Reginaldo se levantó de la mesa, haciendo parpadear la llama de la lámpara. Se sentía ultrajado y su moreno semblante mostraba una torva expresión.
—Me parece muy sensato y es lo que vamos a hacer. Mañana ordenaré a mi escribano copiar la lista. Es un hombre muy meticuloso que se lo sabe todo al dedillo. Después, os acompañaré a Shrewsbury, hablaré con Hugo Berengario y, antes de que finalice el día, lo tendré todo preparado. Si este u otro villano ha cometido un asesinato o un robo contra mi casa, quiero justicia y reparación.
Nicolás se levantó con su anfitrión; estaba tan fatigado que, cuando se acostó en la cama que habían dispuesto para él, se quedó profundamente dormido. Él también quería justicia. Pero ¿qué era la justicia en aquel caso? Lo planeaba y pensaba todo como si siguiera un rastro que no tenía más remedio que seguir con todas sus fuerzas, puesto que no tenía nada más, pero no podía ni quería creerlo. Lo que él deseaba por encima de todo era sentir una suave brisa que, soplando desde otra dirección, le susurrara que Juliana no estaba muerta, que toda aquella trama de sospechas, avaricia y traición era una falsedad, una simple apariencia que se desvanecería al amanecer. Pero llegó el amanecer y no hubo ninguna novedad.
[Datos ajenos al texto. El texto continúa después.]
-- pv_equiv track=rewrite | github.com/manwar/perlweeklychallenge-club | challenge-285/pokgopun/python/ch-1.py | nc
-- ===== SOURCE A (Python) =====
-- def nc(routes: tuple):
--     dct = dict()
--     for src,dst in routes:
--         if dct.get(src,True):
--             dct[src] = False
--         dct.setdefault(dst,True)
--     for k,v in dct.items():
--         if v:
--             return k
--     return None
-- ===== SOURCE B (Python) =====
-- def nc(routes: tuple):
--     for _, dst in routes:
--         if all(src != dst for src, _ in routes):
--             return dst
--     return None
-- ===== Notes on version B (the rewrite author's own statement) =====
-- stated objective: simpler
-- what changed: Replaces A's one-pass per-city boolean dict (insert False for sources, setdefault True for destinations, then scan dict items) by a brute-force nested scan with no auxiliary structure: for each route in order, check all routes and return the first destination that never occurs as a source.
import Mathlib
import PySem

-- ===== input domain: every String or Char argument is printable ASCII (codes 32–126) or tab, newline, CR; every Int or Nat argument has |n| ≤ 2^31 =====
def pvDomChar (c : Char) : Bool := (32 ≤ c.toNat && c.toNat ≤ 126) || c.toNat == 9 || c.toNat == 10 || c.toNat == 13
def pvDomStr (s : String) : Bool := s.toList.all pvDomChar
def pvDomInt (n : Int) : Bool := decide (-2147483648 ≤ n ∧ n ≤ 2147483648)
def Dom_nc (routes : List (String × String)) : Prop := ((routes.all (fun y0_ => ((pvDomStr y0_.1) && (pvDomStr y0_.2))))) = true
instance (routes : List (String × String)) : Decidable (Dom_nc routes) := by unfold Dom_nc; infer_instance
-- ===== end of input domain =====

-- B drops A's per-city boolean dict entirely: a brute-force nested scan returns the first
-- destination that never occurs as a source (simpler, no auxiliary structure; O(n^2) vs O(n)).

-- ===== PORT A =====
-- loop body: if dct.get(src,True): dct[src] = False ; dct.setdefault(dst,True)
def ncStep (d : PySem.Dict String Bool) (p : String × String) : PySem.Dict String Bool :=
  (if (d.getD p.1 true) then d.insert p.1 false else d).setdefault p.2 true

def nc (routes : List (String × String)) : Option String :=
  let dct := routes.foldl ncStep PySem.Dict.empty
  -- for k,v in dct.items(): if v: return k ; return None
  (dct.items.find? (fun kv => kv.2)).map (fun kv => kv.1)

-- ===== PORT B =====
def nc_alt (routes : List (String × String)) : Option String :=
  -- for _, dst in routes: if all(src != dst for src, _ in routes): return dst ; return None
  (routes.find? (fun p => routes.all (fun q => !(q.1 == p.2)))).map (fun p => p.2)

-- ===== PRECONDITION & SPEC =====
def Spec_nc (routes : List (String × String)) (out : Option String) : Prop := out = nc_alt routes
instance (routes : List (String × String)) (out : Option String) : Decidable (Spec_nc routes out) := by unfold Spec_nc; infer_instance

-- ===== CLAIM (what is proved, stated in full; the proofs are below) =====
def Claim_equal_nc : Prop := ∀ (routes : List (String × String)), Dom_nc routes → Spec_nc routes (nc routes)

-- ===== LEMMAS AND PROOFS =====

-- the effect of "if dct.get(src,True): dct[src]=False" on one stored item
def ncG (s : String) (p : String × Bool) : String × Bool := if p.1 == s then (s, false) else p

theorem ncG_fst (s : String) (p : String × Bool) : (ncG s p).1 = p.1 := by
  by_cases h : p.1 = s <;> simp [ncG, h]

theorem ncG_eq_self (s : String) (p : String × Bool) (h : ¬ p.1 = s) : ncG s p = p := by
  simp [ncG, h]

-- generalized invariant for A's fold, with an arbitrary accumulator dict:
-- the first old key whose stored value stays True wins; otherwise the first route whose
-- destination is neither a remaining source nor an old key delivers the answer.
theorem nc_main (rs : List (String × String)) (d : PySem.Dict String Bool)
    (hd : d.keys.Nodup) :
    ((rs.foldl ncStep d).items.find? (fun kv => kv.2)).map (fun kv => kv.1)
    = match d.items.find? (fun kv => kv.2 && !((rs.map (fun p => p.1)).contains kv.1)) with
      | some kv => some kv.1
      | none =>
        (rs.find? (fun p => !((rs.map (fun q => q.1)).contains p.2) && !(d.keys.contains p.2))).map
          (fun p => p.2) := by
  induction rs generalizing d with
  | nil =>
    simp only [List.foldl_nil, List.map_nil, List.elem_nil, Bool.not_false, Bool.and_true,
      List.find?_nil]
    cases hfd : d.items.find? (fun kv => kv.2) <;> simp
  | cons p rest ih =>
    obtain ⟨s, t⟩ := p
    set D1 := if d.getD s true then d.insert s false else d with hD1
    -- the first statement's effect on the items: overwrite at s, tail appended if s is fresh
    have h1items : D1.items = d.items.map (ncG s) ++ (if d.contains s then [] else [(s, false)]) := by
      by_cases hgd : d.getD s true = true
      · by_cases hcs : d.contains s = true
        · rw [hD1, if_pos hgd, PySem.Dict.items_insert_of_contains d false hcs, hcs, if_pos rfl,
            List.append_nil]
          rfl
        · have hcs' : d.contains s = false := by simpa using hcs
          rw [hD1, if_pos hgd, PySem.Dict.items_insert_of_not_contains d false hcs', hcs',
            if_neg (by simp)]
          congr 1
          have hmap : d.items.map (ncG s) = d.items.map id := by
            apply List.map_congr_left
            intro p hp
            refine ncG_eq_self s p ?_
            intro he
            exact hcs ((PySem.Dict.contains_iff_mem_keys d s).mpr
              (he ▸ PySem.Dict.mem_keys_of_mem_items d hp))
          rw [hmap, List.map_id]
      · -- getD s true = false: s is a key storing False, so the dict is unchanged
        have hcs : d.contains s = true := by
          by_contra hc
          exact hgd (PySem.Dict.getD_of_not_contains d true (by simpa using hc))
        rw [hD1, if_neg hgd, hcs, if_pos rfl, List.append_nil]
        have hval : d.get? s = some false := by
          cases hq : d.get? s with
          | none => exact absurd (by rw [PySem.Dict.getD_eq_get?_getD, hq]; rfl) hgd
          | some v =>
            have hv : v = false := by
              rw [PySem.Dict.getD_eq_get?_getD, hq] at hgd
              simpa using hgd
            rw [hv]
        have hmap : d.items.map (ncG s) = d.items.map id := by
          apply List.map_congr_left
          intro p hp
          by_cases h : p.1 = s
          · have hget : d.get? p.1 = some p.2 := PySem.Dict.get?_of_mem_items d (by
              rcases p with ⟨k, v⟩; exact hp) hd
            rw [h, hval] at hget
            have hv : p.2 = false := by simpa using hget.symm
            rcases p with ⟨k, v⟩
            simp only at h hv
            simp [ncG, h, hv]
          · exact ncG_eq_self s p h
        rw [hmap, List.map_id]
    have hD1mem : ∀ x, x ∈ D1.keys ↔ x ∈ d.keys ∨ x = s := by
      intro x
      by_cases hgd : d.getD s true = true
      · rw [hD1, if_pos hgd, PySem.Dict.mem_keys_insert d s x false]
        tauto
      · have hcs : d.contains s = true := by
          by_contra hc
          exact hgd (PySem.Dict.getD_of_not_contains d true (by simpa using hc))
        have hsmem : s ∈ d.keys := (PySem.Dict.contains_iff_mem_keys d s).mp hcs
        rw [hD1, if_neg hgd]
        constructor
        · exact Or.inl
        · rintro (h | rfl)
          · exact h
          · exact hsmem
    have h1nodup : D1.keys.Nodup := by
      by_cases hgd : d.getD s true = true
      · rw [hD1, if_pos hgd]; exact PySem.Dict.nodup_keys_insert d s false hd
      · rw [hD1, if_neg hgd]; exact hd
    -- find? over the mapped old items computes the old find? with the extended source list
    have hfindmap :
        (d.items.map (ncG s)).find?
            (fun kv => kv.2 && !((rest.map (fun p : String × String => p.1)).contains kv.1))
        = (d.items.find? (fun kv => kv.2 &&
            !((s :: rest.map (fun p : String × String => p.1)).contains kv.1))).map (ncG s) := by
      rw [List.find?_map]
      have hpe : ((fun kv : String × Bool => kv.2 &&
            !((rest.map (fun p : String × String => p.1)).contains kv.1)) ∘ (ncG s))
          = (fun kv : String × Bool => kv.2 &&
            !((s :: rest.map (fun p : String × String => p.1)).contains kv.1)) := by
        funext kv
        by_cases h : kv.1 = s
        · simp [ncG, Function.comp, h]
        · simp [ncG, Function.comp, h, show (kv.1 == s) = false from by simp [h]]
      rw [hpe]
    -- the possible [(s, False)] tail never matches
    have ht1 : ((if d.contains s then [] else [(s, false)]) : List (String × Bool)).find?
          (fun kv => kv.2 && !((rest.map (fun p : String × String => p.1)).contains kv.1))
        = none := by
      by_cases hcs : d.contains s = true <;> simp [hcs]
    rw [List.foldl_cons]
    simp only [List.map_cons]
    by_cases hct : D1.contains t = true
    · -- destination already a key: setdefault is a no-op
      have hd' : ncStep d (s, t) = D1 := by
        show D1.setdefault t true = D1
        exact PySem.Dict.setdefault_of_contains D1 true hct
      rw [hd', ih D1 h1nodup, h1items, List.find?_append, hfindmap, ht1, Option.or_none]
      have htk : t ∈ d.keys ∨ t = s :=
        (hD1mem t).mp ((PySem.Dict.contains_iff_mem_keys D1 t).mp hct)
      cases hfd : d.items.find? (fun kv => kv.2 &&
          !((s :: rest.map (fun p : String × String => p.1)).contains kv.1)) with
      | some kv => simp [ncG_fst s kv]
      | none =>
        simp only [Option.map_none]
        have hhead : (!((s :: rest.map (fun q : String × String => q.1)).contains t) &&
            !(d.keys.contains t)) = false := by
          rcases htk with h | rfl
          · simp [List.contains_eq_mem, h]
          · simp [List.contains_eq_mem]
        rw [List.find?_cons_of_neg (p := fun p : String × String =>
            !((s :: rest.map (fun q : String × String => q.1)).contains p.2) &&
              !(d.keys.contains p.2)) (by simpa using hhead)]
        have hpe : (fun p : String × String =>
              !((rest.map (fun q : String × String => q.1)).contains p.2) &&
                !(D1.keys.contains p.2))
            = (fun p : String × String =>
              !((s :: rest.map (fun q : String × String => q.1)).contains p.2) &&
                !(d.keys.contains p.2)) := by
          funext x
          rw [Bool.eq_iff_iff]
          simp [List.contains_eq_mem, hD1mem x.2]
          tauto
        rw [hpe]
    · -- fresh destination: appended with value True
      have hct' : D1.contains t = false := by simpa using hct
      have hd' : ncStep d (s, t) = D1.insert t true := by
        show D1.setdefault t true = D1.insert t true
        exact PySem.Dict.setdefault_of_not_contains D1 true hct'
      have htk : ¬ (t ∈ d.keys ∨ t = s) := fun h =>
        hct ((PySem.Dict.contains_iff_mem_keys D1 t).mpr ((hD1mem t).mpr h))
      have h2items : (D1.insert t true).items = D1.items ++ [(t, true)] :=
        PySem.Dict.items_insert_of_not_contains D1 true hct'
      have h2nodup : (D1.insert t true).keys.Nodup :=
        PySem.Dict.nodup_keys_insert D1 t true h1nodup
      have h2mem : ∀ x, x ∈ (D1.insert t true).keys ↔ x ∈ d.keys ∨ x = s ∨ x = t := by
        intro x
        rw [PySem.Dict.mem_keys_insert D1 t x true, hD1mem x]
        tauto
      rw [hd', ih _ h2nodup, h2items, h1items, List.find?_append, List.find?_append,
        hfindmap, ht1, Option.or_none]
      by_cases hts : t ∈ rest.map (fun p : String × String => p.1)
      · have htail : (([(t, true)] : List (String × Bool)).find?
            (fun kv => kv.2 && !((rest.map (fun p : String × String => p.1)).contains kv.1)))
            = none := by simp [hts]
        rw [htail, Option.or_none]
        cases hfd : d.items.find? (fun kv => kv.2 &&
            !((s :: rest.map (fun p : String × String => p.1)).contains kv.1)) with
        | some kv => simp [ncG_fst s kv]
        | none =>
          simp only [Option.map_none]
          have hhead : (!((s :: rest.map (fun q : String × String => q.1)).contains t) &&
              !(d.keys.contains t)) = false := by
            simp [List.contains_eq_mem, hts]
          rw [List.find?_cons_of_neg (p := fun p : String × String =>
              !((s :: rest.map (fun q : String × String => q.1)).contains p.2) &&
                !(d.keys.contains p.2)) (by simpa using hhead)]
          have hpe : (fun p : String × String =>
                !((rest.map (fun q : String × String => q.1)).contains p.2) &&
                  !((D1.insert t true).keys.contains p.2))
              = (fun p : String × String =>
                !((s :: rest.map (fun q : String × String => q.1)).contains p.2) &&
                  !(d.keys.contains p.2)) := by
            funext x
            rw [Bool.eq_iff_iff]
            by_cases hxt : x.2 = t
            · simp [List.contains_eq_mem, hxt, hts]
            · simp [List.contains_eq_mem, h2mem x.2, hxt]
              tauto
          rw [hpe]
      · have htail : (([(t, true)] : List (String × Bool)).find?
            (fun kv => kv.2 && !((rest.map (fun p : String × String => p.1)).contains kv.1)))
            = some (t, true) := by simp [hts]
        rw [htail]
        cases hfd : d.items.find? (fun kv => kv.2 &&
            !((s :: rest.map (fun p : String × String => p.1)).contains kv.1)) with
        | some kv => simp [ncG_fst s kv]
        | none =>
          simp only [Option.map_none, Option.none_or]
          have hk : t ∉ d.keys := fun h => htk (Or.inl h)
          have hs : ¬ t = s := fun h => htk (Or.inr h)
          have hhead : (!((s :: rest.map (fun q : String × String => q.1)).contains t) &&
              !(d.keys.contains t)) = true := by
            simp [List.contains_eq_mem, hs, hts, hk]
          rw [List.find?_cons_of_pos (p := fun p : String × String =>
              !((s :: rest.map (fun q : String × String => q.1)).contains p.2) &&
                !(d.keys.contains p.2)) (by simpa using hhead)]
          simp

-- ===== VERDICT (by name: the statement is the Claim_ definition above) =====
theorem nc_spec : Claim_equal_nc := by
  intro routes _
  show nc routes = nc_alt routes
  have h := nc_main routes PySem.Dict.empty PySem.Dict.nodup_keys_empty
  unfold nc nc_alt
  rw [h]
  rw [show (PySem.Dict.empty : PySem.Dict String Bool).items = [] from rfl, List.find?_nil]
  have hpe : (fun p : String × String =>
        !((routes.map (fun q : String × String => q.1)).contains p.2) &&
          !((PySem.Dict.empty : PySem.Dict String Bool).keys.contains p.2))
      = (fun p : String × String => routes.all (fun q => !(q.1 == p.2))) := by
    funext p
    rw [Bool.eq_iff_iff]
    simp [show (PySem.Dict.empty : PySem.Dict String Bool).keys = [] from rfl,
      List.contains_eq_mem, List.mem_map, List.all_eq_true]
    aesop
  rw [hpe]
Y, de este modo, los dos hombres, que sólo tenían una búsqueda en común y ninguna otra cosa que los hiciera aliados, cabalgaron juntos a Shrewsbury, armados con dos copias primorosamente escritas en las que figuraban anotados todos los objetos de valor y el dinero que Juliana Cruce había llevado consigo como dote para entrar en el claustro.
Hugo había bajado de la ciudad para comer con el abad Radulfo y ponerle al corriente de los últimos acontecimientos de la maraña política de Inglaterra. La huida de la emperatriz a su plaza fuerte occidental, la dispersión de buena parte de sus fuerzas y la captura del conde Roberto de Gloucester sin el cual ella nada podía hacer, deberían transformar necesariamente toda la situación aunque su primer efecto hubiera sido el de impedirles cualquier acción. Aunque no tuviera intereses directos en las contiendas entre los bandos, el abad tenía derecho a una mitra y a ocupar un puesto en el gran consejo del país, por lo cual le concernían directamente tanto el bienestar del pueblo como el de la iglesia. Tras haber conversado juntos un buen rato en torno a la bien provista mesa del abad, Hugo salió a media tarde y fue al herbario en busca de Cadfael.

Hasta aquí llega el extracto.